I hope you find something of value in it. Through nothing more than glimpses
over a period of years, I learned the horror of this disease. At 2 a.m. on
a typical chill and foggy morning, an old man opened the front door to his
house and walked into the darkness of his sandy, scraggly yard. His gait was
unsteady, and his left shoulder sent the wind chimes in motion, as he righted
himself back onto the sidewalk. He stood there for nearly ten minutes; then he
turned and wobbled back inside the house; poured a bowl of cereal, took a spoon
from the sink and sat down. He did not get the milk, but sat holding the spoon
and staring down at the flowing grain of the hard wood table. Rising abruptly,
he dropped the spoon onto the linoleum floor. “John,
is that you?” his wife called from the bedroom. He did not answer, but walked
out the front door, to the driveway, and got into the car. The car alarm beeped
as he fumbled with the keys and stared into the dashboard, a crease of
bewilderment across his forehead. “What are you doing?” she asked nervously. “I
want to see if the car works,” he said in a thin monotone, staring straight
ahead. “But
you know it works,” she said, a touch of exasperation behind the old sad strain
in her voice. “We drive it all the time.” She stood in her robe, her arms
closed round her against the night chill. The night was black and foggy and
they seemed to be the only two people on earth. “If
you don’t come inside I’ll have to call somebody.” He stopped fumbling with the
keys, and staring straight into but not through the windshield, he seemed to
have seized on an idea. “Who
would you call?” he spoke almost in a whisper. She
hesitated, then in a weak, high-pitched voice, said: “I’ll . . . I’ll call the
police.” He looked up into the shadows gathered round the porch light and
focused on her face with an expression of stark unfamiliarity. His forehead, wrinkled
in consternation, shone in the moonlight. “I
wish you would,” he said slowly, again in a monotone. “Maybe they could tell me
who I am.” y She held him gently by the shoulders
and encouraged him out of the car.

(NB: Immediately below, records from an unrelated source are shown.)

-- pv_equiv track=rewrite | github.com/AdaMartin18010/formal-framework | tools/dsl_compiler.py | remove_unused_imports
-- ===== SOURCE A (Python) =====
-- def remove_unused_imports(code: str) -> str:
--     """移除未使用的导入"""
--     lines = code.split('\n')
--     result = []
--     imports = []
--
--     for line in lines:
--         if line.strip().startswith('import ') or line.strip().startswith('from '):
--             imports.append(line)
--         else:
--             result.append(line)
--
--     # 简单检查：如果代码中没有使用导入的内容，则移除
--     # 这里可以实现更复杂的分析
--     if result:
--         return '\n'.join(imports + result)
--     return code
-- ===== SOURCE B (Python) =====
-- def remove_unused_imports(code: str) -> str:
--     """移除未使用的导入"""
--     def is_import(line):
--         s = line.strip()
--         return s.startswith('import ') or s.startswith('from ')
--     return '\n'.join(sorted(code.split('\n'), key=lambda l: not is_import(l)))
-- ===== Notes on version B (the rewrite author's own statement) =====
-- stated objective: simpler
-- what changed: Replaces A's manual two-accumulator partition loop and its empty-result special case with a single stable sort of the split lines on a boolean not-import key followed by one join.
import Mathlib
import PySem

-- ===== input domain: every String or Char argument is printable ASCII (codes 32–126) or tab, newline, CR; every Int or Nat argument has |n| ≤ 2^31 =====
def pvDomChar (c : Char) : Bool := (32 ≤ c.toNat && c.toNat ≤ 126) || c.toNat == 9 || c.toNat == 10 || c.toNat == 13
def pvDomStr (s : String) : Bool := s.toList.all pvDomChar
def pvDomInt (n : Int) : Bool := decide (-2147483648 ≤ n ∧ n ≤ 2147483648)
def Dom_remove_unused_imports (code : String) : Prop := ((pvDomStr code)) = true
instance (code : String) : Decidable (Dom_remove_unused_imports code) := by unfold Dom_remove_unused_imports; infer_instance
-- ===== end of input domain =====

-- B replaces A's manual two-list partition and its empty-result special case by a single
-- stable sort on a boolean key (objective: simpler); same return value on every input.

-- ===== PORT A =====
def remove_unused_imports (code : String) : String :=
  let lines := (PySem.Str.split? code "\n").getD []
  let st := lines.foldl (fun (acc : List String × List String) line =>
    if PySem.Str.startswith (PySem.Str.strip line) "import "
        || PySem.Str.startswith (PySem.Str.strip line) "from " then
      (acc.1, acc.2 ++ [line])
    else
      (acc.1 ++ [line], acc.2)) ([], [])
  if st.1 ≠ [] then PySem.Str.join "\n" (st.2 ++ st.1) else code

-- ===== PORT B =====
def isImportLine (line : String) : Bool :=
  PySem.Str.startswith (PySem.Str.strip line) "import "
    || PySem.Str.startswith (PySem.Str.strip line) "from "

def remove_unused_imports_alt (code : String) : String :=
  PySem.Str.join "\n"
    (PySem.List.sorted ((PySem.Str.split? code "\n").getD []) (fun l => !isImportLine l) false)

-- ===== PRECONDITION & SPEC =====
def Spec_remove_unused_imports (code : String) (out : String) : Prop := out = remove_unused_imports_alt code
instance (code : String) (out : String) : Decidable (Spec_remove_unused_imports code out) := by unfold Spec_remove_unused_imports; infer_instance

-- ===== CLAIM (what is proved, stated in full; the proofs are below) =====
def Claim_equal_remove_unused_imports : Prop := ∀ (code : String), Dom_remove_unused_imports code → Spec_remove_unused_imports code (remove_unused_imports code)

-- ===== LEMMAS AND PROOFS =====

-- join of a list with one more part at the end
theorem join_append_singleton (sep : List Char) :
    ∀ (xs : List (List Char)) (y : List Char), xs ≠ [] →
      PySem.Chars.join sep (xs ++ [y]) = PySem.Chars.join sep xs ++ sep ++ y
  | [], _, h => absurd rfl h
  | [a], y, _ => by
      simp [PySem.Chars.join_cons_cons, PySem.Chars.join_singleton]
  | a :: b :: xs, y, _ => by
      have ih := join_append_singleton sep (b :: xs) y (by simp)
      have h1 : (a :: b :: xs) ++ [y] = a :: ((b :: xs) ++ [y]) := by simp
      have h2 : ((b :: xs) ++ [y] : List (List Char)) = b :: (xs ++ [y]) := by simp
      rw [h1, h2, PySem.Chars.join_cons_cons, ← h2, ih, PySem.Chars.join_cons_cons]
      simp [List.append_assoc]

-- the splitOn worker, rejoined, restores its input
theorem join_go (sep : List Char) (hsep : sep ≠ []) :
    ∀ (fuel : Nat) (l cur : List Char) (acc : List (List Char)), l.length < fuel →
      PySem.Chars.join sep (PySem.Chars.splitOn.go sep fuel l cur acc)
        = PySem.Chars.join sep ((cur.reverse :: acc).reverse) ++ l := by
  intro fuel
  induction fuel with
  | zero => intro l cur acc h; omega
  | succ fuel ih =>
    intro l cur acc h
    cases l with
    | nil =>
      simp [PySem.Chars.splitOn.go]
    | cons c rest =>
      by_cases hp : sep.isPrefixOf (c :: rest) = true
      · simp only [PySem.Chars.splitOn.go, hp, if_true]
        obtain ⟨t, ht⟩ := (List.isPrefixOf_iff_prefix.mp hp)
        have hdrop : (c :: rest).drop sep.length = t := by
          rw [← ht]; simp
        have hlen : ((c :: rest).drop sep.length).length < fuel := by
          have h0 : 0 < sep.length := List.length_pos_of_ne_nil hsep
          simp only [List.length_drop, List.length_cons] at *
          omega
        rw [ih _ _ _ hlen, hdrop]
        have hne : (cur.reverse :: acc).reverse ≠ [] := by simp
        have : ((([] : List Char).reverse :: cur.reverse :: acc).reverse)
            = (cur.reverse :: acc).reverse ++ [[]] := by simp
        rw [this, join_append_singleton sep _ _ hne]
        rw [← ht]
        simp [List.append_assoc]
      · simp only [PySem.Chars.splitOn.go, hp]
        rw [if_neg (by simp)]
        have hlen : rest.length < fuel := by simp at h; omega
        rw [ih _ _ _ hlen]
        have hrev : ((c :: cur).reverse : List Char) = cur.reverse ++ [c] := by simp
        cases acc with
        | nil =>
          simp [hrev, PySem.Chars.join_singleton]
        | cons a as =>
          have hne : ((a :: as).reverse : List (List Char)) ≠ [] := by simp
          have h1 : ((cur.reverse ++ [c]) :: a :: as).reverse
              = (a :: as).reverse ++ [cur.reverse ++ [c]] := by simp
          have h2 : ((cur.reverse : List Char) :: a :: as).reverse
              = (a :: as).reverse ++ [cur.reverse] := by simp
          rw [hrev, h1, h2, join_append_singleton sep _ _ hne, join_append_singleton sep _ _ hne]
          simp [List.append_assoc]

theorem join_splitOn (sep cs : List Char) (hsep : sep ≠ []) :
    PySem.Chars.join sep (PySem.Chars.splitOn cs sep) = cs := by
  have := join_go sep hsep (cs.length + 1) cs [] [] (by omega)
  simpa [PySem.Chars.splitOn, PySem.Chars.join_singleton] using this

-- '\n'.join(code.split('\n')) == code, at the String level
theorem join_split_str (code : String) :
    PySem.Str.join "\n" ((PySem.Str.split? code "\n").getD []) = code := by
  have hmap := PySem.Str.split?_map code "\n"
  have hsep : (("\n" : String).toList : List Char) ≠ [] := by decide
  rw [PySem.Chars.split?] at hmap
  rw [if_neg (by decide)] at hmap
  obtain ⟨parts, hparts, hmapped⟩ := Option.map_eq_some_iff.mp hmap
  apply String.toList_inj.mp
  rw [hparts]
  simp only [Option.getD_some]
  rw [PySem.Str.toList_join, hmapped]
  exact join_splitOn _ _ hsep

-- inserting into a false-block ++ true-block list (two-valued key, stable position)
theorem insertBy_partition {α : Type} (q : α → Bool) (x : α) :
    ∀ (F T : List α), (∀ f ∈ F, q f = false) → (∀ t ∈ T, q t = true) →
      PySem.List.insertBy (fun a b => decide (q a < q b)) x (F ++ T)
        = if q x then F ++ (T ++ [x]) else F ++ (x :: T)
  | [], [], _, _ => by cases hx : q x <;> simp [PySem.List.insertBy]
  | [], t :: T, _, hT => by
      have ht : q t = true := hT t (by simp)
      cases hx : q x with
      | false => simp [PySem.List.insertBy, ht, hx]
      | true =>
        have ih := insertBy_partition q x [] T (by simp) (fun u hu => hT u (by simp [hu]))
        simp only [List.nil_append] at ih
        simp [PySem.List.insertBy, ht, hx, ih]
  | f :: F, T, hF, hT => by
      have hf : q f = false := hF f (by simp)
      have ih := insertBy_partition q x F T (fun u hu => hF u (by simp [hu])) hT
      cases hx : q x <;>
        simp_all [PySem.List.insertBy]

-- stable sort on a boolean key is the stable partition
theorem foldl_insert_partition {α : Type} (q : α → Bool) :
    ∀ (xs F T : List α), (∀ f ∈ F, q f = false) → (∀ t ∈ T, q t = true) →
      xs.foldl (fun acc x => PySem.List.insertBy (fun a b => decide (q a < q b)) x acc) (F ++ T)
        = (F ++ xs.filter (fun x => !q x)) ++ (T ++ xs.filter q)
  | [], F, T, _, _ => by simp
  | x :: xs, F, T, hF, hT => by
      simp only [List.foldl_cons]
      rw [insertBy_partition q x F T hF hT]
      cases hx : q x with
      | true =>
        rw [if_pos rfl]
        rw [foldl_insert_partition q xs F (T ++ [x]) hF
          (by intro u hu; rcases List.mem_append.mp hu with h | h
              · exact hT u h
              · simp at h; subst h; exact hx)]
        simp [hx, List.append_assoc]
      | false =>
        rw [if_neg (by decide)]
        rw [show F ++ (x :: T) = (F ++ [x]) ++ T by simp]
        rw [foldl_insert_partition q xs (F ++ [x]) T
          (by intro u hu; rcases List.mem_append.mp hu with h | h
              · exact hF u h
              · simp at h; subst h; exact hx) hT]
        simp [hx, List.append_assoc]

theorem sorted_two_valued {α : Type} (q : α → Bool) (xs : List α) :
    PySem.List.sorted xs q false = xs.filter (fun x => !q x) ++ xs.filter q := by
  rw [PySem.List.sorted_eq_foldl_insertBy]
  have := foldl_insert_partition q xs [] [] (by simp) (by simp)
  simpa using this

-- A's accumulator pair, characterised as two filters
theorem foldl_pair :
    ∀ (ls : List String) (res imps : List String),
      ls.foldl (fun (acc : List String × List String) line =>
        if PySem.Str.startswith (PySem.Str.strip line) "import "
            || PySem.Str.startswith (PySem.Str.strip line) "from " then
          (acc.1, acc.2 ++ [line])
        else
          (acc.1 ++ [line], acc.2)) (res, imps)
        = (res ++ ls.filter (fun l => !isImportLine l), imps ++ ls.filter isImportLine)
  | [], res, imps => by simp
  | l :: ls, res, imps => by
      simp only [List.foldl_cons]
      cases hl : isImportLine l with
      | true =>
        have hc : (PySem.Str.startswith (PySem.Str.strip l) "import "
            || PySem.Str.startswith (PySem.Str.strip l) "from ") = true := hl
        rw [if_pos hc, foldl_pair ls res (imps ++ [l])]
        simp [hl]
      | false =>
        have hc : (PySem.Str.startswith (PySem.Str.strip l) "import "
            || PySem.Str.startswith (PySem.Str.strip l) "from ") = false := hl
        rw [if_neg (by rw [hc]; exact Bool.false_ne_true), foldl_pair ls (res ++ [l]) imps]
        simp [hl]

theorem filter_eq_self_of_filter_not_nil {α : Type} (q : α → Bool) (xs : List α)
    (h : xs.filter (fun x => !q x) = []) : xs.filter q = xs := by
  apply List.filter_eq_self.mpr
  intro x hx
  by_contra hq
  have : x ∈ xs.filter (fun x => !q x) := by
    apply List.mem_filter.mpr
    exact ⟨hx, by simp [Bool.eq_false_iff.mpr hq]⟩
  simp [h] at this

-- ===== VERDICT (by name: the statement is the Claim_ definition above) =====
theorem remove_unused_imports_spec : Claim_equal_remove_unused_imports := by
  intro code _
  unfold Spec_remove_unused_imports remove_unused_imports remove_unused_imports_alt
  simp only []
  set lines : List String := (PySem.Str.split? code "\n").getD [] with hlines
  rw [foldl_pair lines [] []]
  rw [sorted_two_valued (fun l => !isImportLine l) lines]
  simp only [Bool.not_not, List.nil_append]
  by_cases hres : lines.filter (fun l => !isImportLine l) = []
  · rw [if_neg (by simp [hres])]
    rw [hres, List.append_nil,
      filter_eq_self_of_filter_not_nil isImportLine lines hres]
    exact (join_split_str code).symm
  · rw [if_pos (by simpa using hres)]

He did not resist. Just before dawn, she lay
awake recalling the recent nights of fear and helplessness, the soft distant
snoring of her husband punctuating her sense of isolation. She was forced to
watch him all the time, and she was so tired. She lived in the dark, her life
an afterthought between waking and sleeping. She bit her lip, and tried not to
think. Morning arrived like a scream. His
name was John. He had a fifty year old daughter; though for the most part he
was unaware of this. He saw pictures in his mind from previous times, from
dreams. He wanted to put them in order. There was something missing. He wanted
desperately to find it, to keep it safe. This work drove him to further
distraction, made him morose, restless and silent. He spent his time searching
through the distant pictures of his life " abrupt snapshots of emotion he
wished either to kiss or hurl into hell. He wanted to remember. But, sadly, his
vagrant thoughts seemed to trail away from him in vague confusion. “When
did Frank leave?” he asked her, panic and volume building with each syllable. “Do
you know who I am?” she said, her voice cracking. “Where’s
Frank!” he shouted, fearfully, his bony hands trembling. She put her arms round
his shoulder and hugged him tenderly. “He’ll
be back soon,” she whispered, kissing him on the cheek. “Now get some rest,
darling.” She had never known John’s older brother. He’d been killed in the
Great War before she and John were married. She had seen pictures. y She told herself
she had to do it. But she hated the arguments she used both to defend her
action and to condemn it. Either way she and John would be alone. The nursing
home was a cheerless place of unfinished ghosts, remnants and ruins of human
identities languishing in the labored breathing of fragile moments recklessly
spent and largely forgotten. She couldn’t bear the place. “John,” she thought sadly, “maybe you’re
the lucky one . . . “ And, with a strong sense of shame, she put her face in
her hands. The prayer itself
was pain, with nothing of the sweet fervor of a prayer intended to ease
suffering. It was the voice of sacrifice and guilt driven by devotion. She knew
he would not find himself again. He had gone too far. It would be best if he
kept going. She prayed the journey be finished quickly, mercifully. And she
despised herself for this prayer, suspicious of her motives, ashamed of her
faithlessness, her fear, and her weakness. And yet she prayed. y John was far away.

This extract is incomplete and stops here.